Activity - Look below for the line that contains "intro post_data prompt_list _hdom", then copy it and each following line exactly, through and including the line that contains "[pvRankedLoop_of_no_match _ _".

Stored items -
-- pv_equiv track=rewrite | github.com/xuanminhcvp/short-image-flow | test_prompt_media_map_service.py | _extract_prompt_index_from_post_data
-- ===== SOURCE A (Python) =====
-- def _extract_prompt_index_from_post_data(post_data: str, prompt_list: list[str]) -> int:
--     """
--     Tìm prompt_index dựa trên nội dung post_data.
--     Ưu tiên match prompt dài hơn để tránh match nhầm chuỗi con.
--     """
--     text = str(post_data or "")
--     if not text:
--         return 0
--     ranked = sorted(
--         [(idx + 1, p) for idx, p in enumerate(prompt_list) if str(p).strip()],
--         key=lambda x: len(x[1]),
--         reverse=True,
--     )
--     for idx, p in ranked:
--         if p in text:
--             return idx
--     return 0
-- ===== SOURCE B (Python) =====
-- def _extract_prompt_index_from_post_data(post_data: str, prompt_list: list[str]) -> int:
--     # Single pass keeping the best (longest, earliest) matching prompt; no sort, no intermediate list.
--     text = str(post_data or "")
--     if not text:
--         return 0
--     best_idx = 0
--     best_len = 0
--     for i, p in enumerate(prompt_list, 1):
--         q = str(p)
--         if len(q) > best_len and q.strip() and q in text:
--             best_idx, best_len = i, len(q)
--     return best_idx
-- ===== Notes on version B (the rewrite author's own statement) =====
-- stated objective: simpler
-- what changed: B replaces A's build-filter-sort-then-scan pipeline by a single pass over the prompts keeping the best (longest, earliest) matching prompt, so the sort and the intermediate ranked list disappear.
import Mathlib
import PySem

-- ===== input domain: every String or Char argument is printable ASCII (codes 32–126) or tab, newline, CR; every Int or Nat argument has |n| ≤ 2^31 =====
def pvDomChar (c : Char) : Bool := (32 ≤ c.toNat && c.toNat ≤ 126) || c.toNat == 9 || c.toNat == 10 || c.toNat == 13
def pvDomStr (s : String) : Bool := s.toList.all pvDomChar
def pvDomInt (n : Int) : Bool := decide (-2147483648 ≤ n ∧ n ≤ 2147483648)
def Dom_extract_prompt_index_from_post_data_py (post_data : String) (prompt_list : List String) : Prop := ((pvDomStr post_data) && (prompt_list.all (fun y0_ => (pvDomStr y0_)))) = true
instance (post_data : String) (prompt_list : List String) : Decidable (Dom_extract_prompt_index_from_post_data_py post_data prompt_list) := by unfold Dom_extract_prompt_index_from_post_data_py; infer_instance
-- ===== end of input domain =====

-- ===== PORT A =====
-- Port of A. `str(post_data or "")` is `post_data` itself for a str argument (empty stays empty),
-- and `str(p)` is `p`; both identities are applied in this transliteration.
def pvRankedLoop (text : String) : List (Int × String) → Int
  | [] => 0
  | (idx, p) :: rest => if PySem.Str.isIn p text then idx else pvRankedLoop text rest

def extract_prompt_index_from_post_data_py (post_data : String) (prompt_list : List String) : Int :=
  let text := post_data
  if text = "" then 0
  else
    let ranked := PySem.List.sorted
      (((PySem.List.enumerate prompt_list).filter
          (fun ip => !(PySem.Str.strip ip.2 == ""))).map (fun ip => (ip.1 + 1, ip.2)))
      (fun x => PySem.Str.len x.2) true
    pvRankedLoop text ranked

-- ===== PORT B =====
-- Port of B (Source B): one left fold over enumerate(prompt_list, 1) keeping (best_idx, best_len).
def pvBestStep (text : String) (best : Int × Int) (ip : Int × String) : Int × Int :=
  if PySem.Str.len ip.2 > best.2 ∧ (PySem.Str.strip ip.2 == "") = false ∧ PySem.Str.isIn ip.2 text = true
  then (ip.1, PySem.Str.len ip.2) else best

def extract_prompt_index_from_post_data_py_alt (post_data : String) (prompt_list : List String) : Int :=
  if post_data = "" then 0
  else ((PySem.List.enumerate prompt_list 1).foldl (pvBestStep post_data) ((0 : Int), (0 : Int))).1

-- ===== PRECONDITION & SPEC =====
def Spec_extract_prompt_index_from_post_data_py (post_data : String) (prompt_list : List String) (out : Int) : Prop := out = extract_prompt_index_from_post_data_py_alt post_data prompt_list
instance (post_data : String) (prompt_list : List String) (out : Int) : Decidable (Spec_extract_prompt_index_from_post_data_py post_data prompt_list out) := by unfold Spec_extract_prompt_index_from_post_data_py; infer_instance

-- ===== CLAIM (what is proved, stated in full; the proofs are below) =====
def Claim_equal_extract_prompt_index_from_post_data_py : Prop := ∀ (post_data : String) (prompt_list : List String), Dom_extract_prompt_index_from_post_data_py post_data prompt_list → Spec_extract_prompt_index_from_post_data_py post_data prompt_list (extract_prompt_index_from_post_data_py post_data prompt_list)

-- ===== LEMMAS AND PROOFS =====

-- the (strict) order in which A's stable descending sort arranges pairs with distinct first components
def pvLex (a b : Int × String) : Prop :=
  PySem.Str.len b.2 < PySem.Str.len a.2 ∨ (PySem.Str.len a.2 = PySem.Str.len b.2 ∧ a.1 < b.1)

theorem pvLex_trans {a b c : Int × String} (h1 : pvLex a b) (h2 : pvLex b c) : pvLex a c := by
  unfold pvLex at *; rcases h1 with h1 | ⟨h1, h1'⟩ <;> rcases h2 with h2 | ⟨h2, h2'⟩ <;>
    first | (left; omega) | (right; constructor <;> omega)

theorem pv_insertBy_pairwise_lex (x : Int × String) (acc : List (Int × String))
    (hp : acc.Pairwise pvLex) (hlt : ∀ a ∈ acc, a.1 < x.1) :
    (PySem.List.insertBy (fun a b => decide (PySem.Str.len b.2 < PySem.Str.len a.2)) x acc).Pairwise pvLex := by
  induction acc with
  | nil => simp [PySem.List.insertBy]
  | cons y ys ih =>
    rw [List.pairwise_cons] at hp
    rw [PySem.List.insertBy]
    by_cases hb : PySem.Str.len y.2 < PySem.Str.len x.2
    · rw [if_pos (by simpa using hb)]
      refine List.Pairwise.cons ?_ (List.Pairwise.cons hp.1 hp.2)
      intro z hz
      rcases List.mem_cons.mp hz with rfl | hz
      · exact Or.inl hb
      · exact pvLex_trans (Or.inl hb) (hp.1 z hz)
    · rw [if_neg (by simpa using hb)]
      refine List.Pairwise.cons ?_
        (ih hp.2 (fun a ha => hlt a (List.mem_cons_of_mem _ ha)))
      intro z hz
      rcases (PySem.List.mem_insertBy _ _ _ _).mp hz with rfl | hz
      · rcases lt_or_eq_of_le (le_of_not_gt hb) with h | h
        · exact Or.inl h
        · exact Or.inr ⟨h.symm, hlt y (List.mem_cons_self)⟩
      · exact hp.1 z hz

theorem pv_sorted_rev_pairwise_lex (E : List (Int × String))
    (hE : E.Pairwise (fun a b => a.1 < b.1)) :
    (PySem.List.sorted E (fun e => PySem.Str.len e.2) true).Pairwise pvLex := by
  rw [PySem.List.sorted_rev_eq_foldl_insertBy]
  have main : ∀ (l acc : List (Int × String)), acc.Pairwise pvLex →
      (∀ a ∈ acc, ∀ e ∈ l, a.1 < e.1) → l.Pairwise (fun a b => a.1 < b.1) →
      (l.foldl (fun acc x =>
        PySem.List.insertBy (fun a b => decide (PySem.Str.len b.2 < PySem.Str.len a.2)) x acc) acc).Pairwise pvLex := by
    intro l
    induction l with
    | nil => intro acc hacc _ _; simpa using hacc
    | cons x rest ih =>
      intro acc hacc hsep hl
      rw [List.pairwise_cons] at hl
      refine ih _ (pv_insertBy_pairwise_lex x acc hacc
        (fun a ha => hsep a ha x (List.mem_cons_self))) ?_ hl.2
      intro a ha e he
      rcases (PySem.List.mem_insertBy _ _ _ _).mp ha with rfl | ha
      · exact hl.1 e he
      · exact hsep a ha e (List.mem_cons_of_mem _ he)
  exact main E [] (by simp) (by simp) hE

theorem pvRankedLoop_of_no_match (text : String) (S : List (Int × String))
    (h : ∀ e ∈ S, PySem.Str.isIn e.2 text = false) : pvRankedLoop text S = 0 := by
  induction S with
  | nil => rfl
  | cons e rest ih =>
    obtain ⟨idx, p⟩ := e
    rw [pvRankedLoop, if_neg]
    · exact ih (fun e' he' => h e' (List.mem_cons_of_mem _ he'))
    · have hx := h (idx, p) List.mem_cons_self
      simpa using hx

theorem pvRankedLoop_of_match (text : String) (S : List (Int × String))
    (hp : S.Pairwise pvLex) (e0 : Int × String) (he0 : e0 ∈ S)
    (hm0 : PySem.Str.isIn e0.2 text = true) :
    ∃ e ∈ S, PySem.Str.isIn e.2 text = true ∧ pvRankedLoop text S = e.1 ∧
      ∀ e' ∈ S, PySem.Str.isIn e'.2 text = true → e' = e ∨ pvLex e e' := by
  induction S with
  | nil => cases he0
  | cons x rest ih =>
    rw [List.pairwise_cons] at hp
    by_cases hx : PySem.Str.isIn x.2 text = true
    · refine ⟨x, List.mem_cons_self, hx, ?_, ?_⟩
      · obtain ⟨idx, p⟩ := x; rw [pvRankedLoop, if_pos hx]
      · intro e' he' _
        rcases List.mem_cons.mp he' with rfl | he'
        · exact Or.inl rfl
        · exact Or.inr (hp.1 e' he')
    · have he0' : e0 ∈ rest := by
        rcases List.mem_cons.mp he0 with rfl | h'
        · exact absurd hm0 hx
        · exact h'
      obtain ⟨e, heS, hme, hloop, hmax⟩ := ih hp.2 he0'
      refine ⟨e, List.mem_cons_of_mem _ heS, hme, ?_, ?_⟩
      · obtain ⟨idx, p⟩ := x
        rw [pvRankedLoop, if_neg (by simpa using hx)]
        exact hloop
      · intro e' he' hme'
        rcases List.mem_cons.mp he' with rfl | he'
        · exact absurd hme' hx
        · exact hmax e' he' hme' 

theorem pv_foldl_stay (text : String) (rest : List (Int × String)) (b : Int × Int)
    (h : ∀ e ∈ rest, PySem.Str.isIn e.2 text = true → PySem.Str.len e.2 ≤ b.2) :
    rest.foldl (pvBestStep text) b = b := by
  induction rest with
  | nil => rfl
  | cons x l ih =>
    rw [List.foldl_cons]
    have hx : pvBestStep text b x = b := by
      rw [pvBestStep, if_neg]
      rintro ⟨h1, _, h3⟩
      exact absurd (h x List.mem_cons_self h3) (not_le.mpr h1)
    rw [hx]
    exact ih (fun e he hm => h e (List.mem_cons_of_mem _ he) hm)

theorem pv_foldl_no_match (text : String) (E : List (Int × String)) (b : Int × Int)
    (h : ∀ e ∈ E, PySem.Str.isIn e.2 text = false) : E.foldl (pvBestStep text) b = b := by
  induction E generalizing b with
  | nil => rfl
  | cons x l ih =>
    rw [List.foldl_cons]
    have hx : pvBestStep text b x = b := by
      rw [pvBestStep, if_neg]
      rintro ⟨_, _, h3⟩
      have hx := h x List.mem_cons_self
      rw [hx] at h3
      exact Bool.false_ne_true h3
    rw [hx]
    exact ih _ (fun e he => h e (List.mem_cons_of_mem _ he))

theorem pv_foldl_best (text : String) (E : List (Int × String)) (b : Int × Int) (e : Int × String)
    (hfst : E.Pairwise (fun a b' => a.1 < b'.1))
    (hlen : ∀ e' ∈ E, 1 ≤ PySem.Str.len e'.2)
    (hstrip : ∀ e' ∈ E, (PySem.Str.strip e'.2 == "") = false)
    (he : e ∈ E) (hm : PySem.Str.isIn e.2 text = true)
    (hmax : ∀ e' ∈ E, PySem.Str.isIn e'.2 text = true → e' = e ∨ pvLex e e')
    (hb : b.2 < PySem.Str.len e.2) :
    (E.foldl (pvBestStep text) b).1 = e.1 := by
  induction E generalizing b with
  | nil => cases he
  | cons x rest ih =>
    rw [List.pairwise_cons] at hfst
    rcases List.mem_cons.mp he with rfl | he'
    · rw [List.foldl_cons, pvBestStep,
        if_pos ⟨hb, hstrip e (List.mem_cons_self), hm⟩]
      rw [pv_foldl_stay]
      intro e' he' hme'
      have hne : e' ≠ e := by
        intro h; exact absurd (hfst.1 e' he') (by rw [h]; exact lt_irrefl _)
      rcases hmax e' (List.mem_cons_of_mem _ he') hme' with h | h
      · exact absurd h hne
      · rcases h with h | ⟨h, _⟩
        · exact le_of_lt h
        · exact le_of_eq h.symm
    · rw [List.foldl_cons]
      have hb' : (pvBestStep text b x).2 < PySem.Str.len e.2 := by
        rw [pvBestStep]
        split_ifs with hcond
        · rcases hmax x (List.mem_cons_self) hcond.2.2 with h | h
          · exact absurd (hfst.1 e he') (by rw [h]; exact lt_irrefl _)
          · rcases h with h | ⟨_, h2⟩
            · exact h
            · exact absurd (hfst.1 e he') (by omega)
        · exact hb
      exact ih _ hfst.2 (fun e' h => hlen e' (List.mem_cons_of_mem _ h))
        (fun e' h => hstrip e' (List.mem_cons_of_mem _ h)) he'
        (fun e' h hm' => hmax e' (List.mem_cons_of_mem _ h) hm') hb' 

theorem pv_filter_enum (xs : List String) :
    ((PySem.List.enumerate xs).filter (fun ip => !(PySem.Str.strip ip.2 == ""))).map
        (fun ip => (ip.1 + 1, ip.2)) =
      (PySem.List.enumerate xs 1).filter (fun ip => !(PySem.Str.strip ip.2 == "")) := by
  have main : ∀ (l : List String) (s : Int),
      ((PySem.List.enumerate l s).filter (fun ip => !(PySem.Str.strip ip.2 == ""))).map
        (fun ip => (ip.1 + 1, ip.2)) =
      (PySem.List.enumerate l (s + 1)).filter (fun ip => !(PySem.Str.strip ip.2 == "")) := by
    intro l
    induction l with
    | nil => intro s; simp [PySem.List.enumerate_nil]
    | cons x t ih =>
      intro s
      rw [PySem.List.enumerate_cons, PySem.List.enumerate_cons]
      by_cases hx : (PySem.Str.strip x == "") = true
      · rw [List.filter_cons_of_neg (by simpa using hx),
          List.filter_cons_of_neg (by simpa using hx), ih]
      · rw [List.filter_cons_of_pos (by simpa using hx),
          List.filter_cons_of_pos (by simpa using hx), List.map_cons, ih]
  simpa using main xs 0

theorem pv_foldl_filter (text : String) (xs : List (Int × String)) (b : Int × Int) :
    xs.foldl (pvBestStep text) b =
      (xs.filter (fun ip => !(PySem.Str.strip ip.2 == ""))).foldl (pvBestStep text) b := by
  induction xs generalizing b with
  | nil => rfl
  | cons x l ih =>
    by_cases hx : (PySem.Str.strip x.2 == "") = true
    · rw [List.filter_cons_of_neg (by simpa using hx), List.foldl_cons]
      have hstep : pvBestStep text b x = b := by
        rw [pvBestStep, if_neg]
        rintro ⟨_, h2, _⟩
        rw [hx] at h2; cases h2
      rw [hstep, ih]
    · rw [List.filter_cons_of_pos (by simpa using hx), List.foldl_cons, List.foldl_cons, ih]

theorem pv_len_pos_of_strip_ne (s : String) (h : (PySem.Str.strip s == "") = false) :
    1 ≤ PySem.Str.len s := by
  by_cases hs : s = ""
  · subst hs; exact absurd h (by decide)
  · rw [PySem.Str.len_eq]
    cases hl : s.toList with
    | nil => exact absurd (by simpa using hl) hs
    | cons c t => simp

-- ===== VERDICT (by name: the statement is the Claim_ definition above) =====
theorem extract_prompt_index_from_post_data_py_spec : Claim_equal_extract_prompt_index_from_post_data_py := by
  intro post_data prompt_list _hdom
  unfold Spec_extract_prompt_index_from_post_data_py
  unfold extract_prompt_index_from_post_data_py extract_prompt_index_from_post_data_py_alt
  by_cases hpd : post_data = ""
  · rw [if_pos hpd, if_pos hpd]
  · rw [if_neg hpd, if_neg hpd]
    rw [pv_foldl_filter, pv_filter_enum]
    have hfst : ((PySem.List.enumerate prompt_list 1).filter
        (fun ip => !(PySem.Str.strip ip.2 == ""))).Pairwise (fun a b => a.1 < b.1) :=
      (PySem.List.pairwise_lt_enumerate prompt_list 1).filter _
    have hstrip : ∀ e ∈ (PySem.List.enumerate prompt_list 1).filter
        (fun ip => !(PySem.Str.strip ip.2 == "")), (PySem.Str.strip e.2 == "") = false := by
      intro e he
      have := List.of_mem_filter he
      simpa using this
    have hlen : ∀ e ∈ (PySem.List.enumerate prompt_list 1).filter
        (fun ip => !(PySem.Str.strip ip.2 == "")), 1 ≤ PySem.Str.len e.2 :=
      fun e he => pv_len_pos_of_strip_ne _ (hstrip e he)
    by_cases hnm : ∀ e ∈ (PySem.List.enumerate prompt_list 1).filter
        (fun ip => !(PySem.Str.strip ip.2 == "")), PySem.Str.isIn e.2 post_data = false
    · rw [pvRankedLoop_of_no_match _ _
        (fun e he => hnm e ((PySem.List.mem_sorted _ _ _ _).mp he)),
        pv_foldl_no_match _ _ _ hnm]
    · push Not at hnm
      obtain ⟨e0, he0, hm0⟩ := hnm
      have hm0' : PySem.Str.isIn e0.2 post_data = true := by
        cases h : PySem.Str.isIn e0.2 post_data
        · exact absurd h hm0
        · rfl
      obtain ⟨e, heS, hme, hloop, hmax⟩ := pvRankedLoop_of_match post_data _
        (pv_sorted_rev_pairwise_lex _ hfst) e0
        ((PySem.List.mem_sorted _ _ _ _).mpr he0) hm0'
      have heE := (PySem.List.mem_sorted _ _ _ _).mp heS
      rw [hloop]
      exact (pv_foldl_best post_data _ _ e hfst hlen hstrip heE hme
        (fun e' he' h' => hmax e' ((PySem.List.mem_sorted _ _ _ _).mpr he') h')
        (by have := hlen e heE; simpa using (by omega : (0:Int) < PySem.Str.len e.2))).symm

Task solution -
  intro post_data prompt_list _hdom
  unfold Spec_extract_prompt_index_from_post_data_py
  unfold extract_prompt_index_from_post_data_py extract_prompt_index_from_post_data_py_alt
  by_cases hpd : post_data = ""
  · rw [if_pos hpd, if_pos hpd]
  · rw [if_neg hpd, if_neg hpd]
    rw [pv_foldl_filter, pv_filter_enum]
    have hfst : ((PySem.List.enumerate prompt_list 1).filter
        (fun ip => !(PySem.Str.strip ip.2 == ""))).Pairwise (fun a b => a.1 < b.1) :=
      (PySem.List.pairwise_lt_enumerate prompt_list 1).filter _
    have hstrip : ∀ e ∈ (PySem.List.enumerate prompt_list 1).filter
        (fun ip => !(PySem.Str.strip ip.2 == "")), (PySem.Str.strip e.2 == "") = false := by
      intro e he
      have := List.of_mem_filter he
      simpa using this
    have hlen : ∀ e ∈ (PySem.List.enumerate prompt_list 1).filter
        (fun ip => !(PySem.Str.strip ip.2 == "")), 1 ≤ PySem.Str.len e.2 :=
      fun e he => pv_len_pos_of_strip_ne _ (hstrip e he)
    by_cases hnm : ∀ e ∈ (PySem.List.enumerate prompt_list 1).filter
        (fun ip => !(PySem.Str.strip ip.2 == "")), PySem.Str.isIn e.2 post_data = false
    · rw [pvRankedLoop_of_no_match _ _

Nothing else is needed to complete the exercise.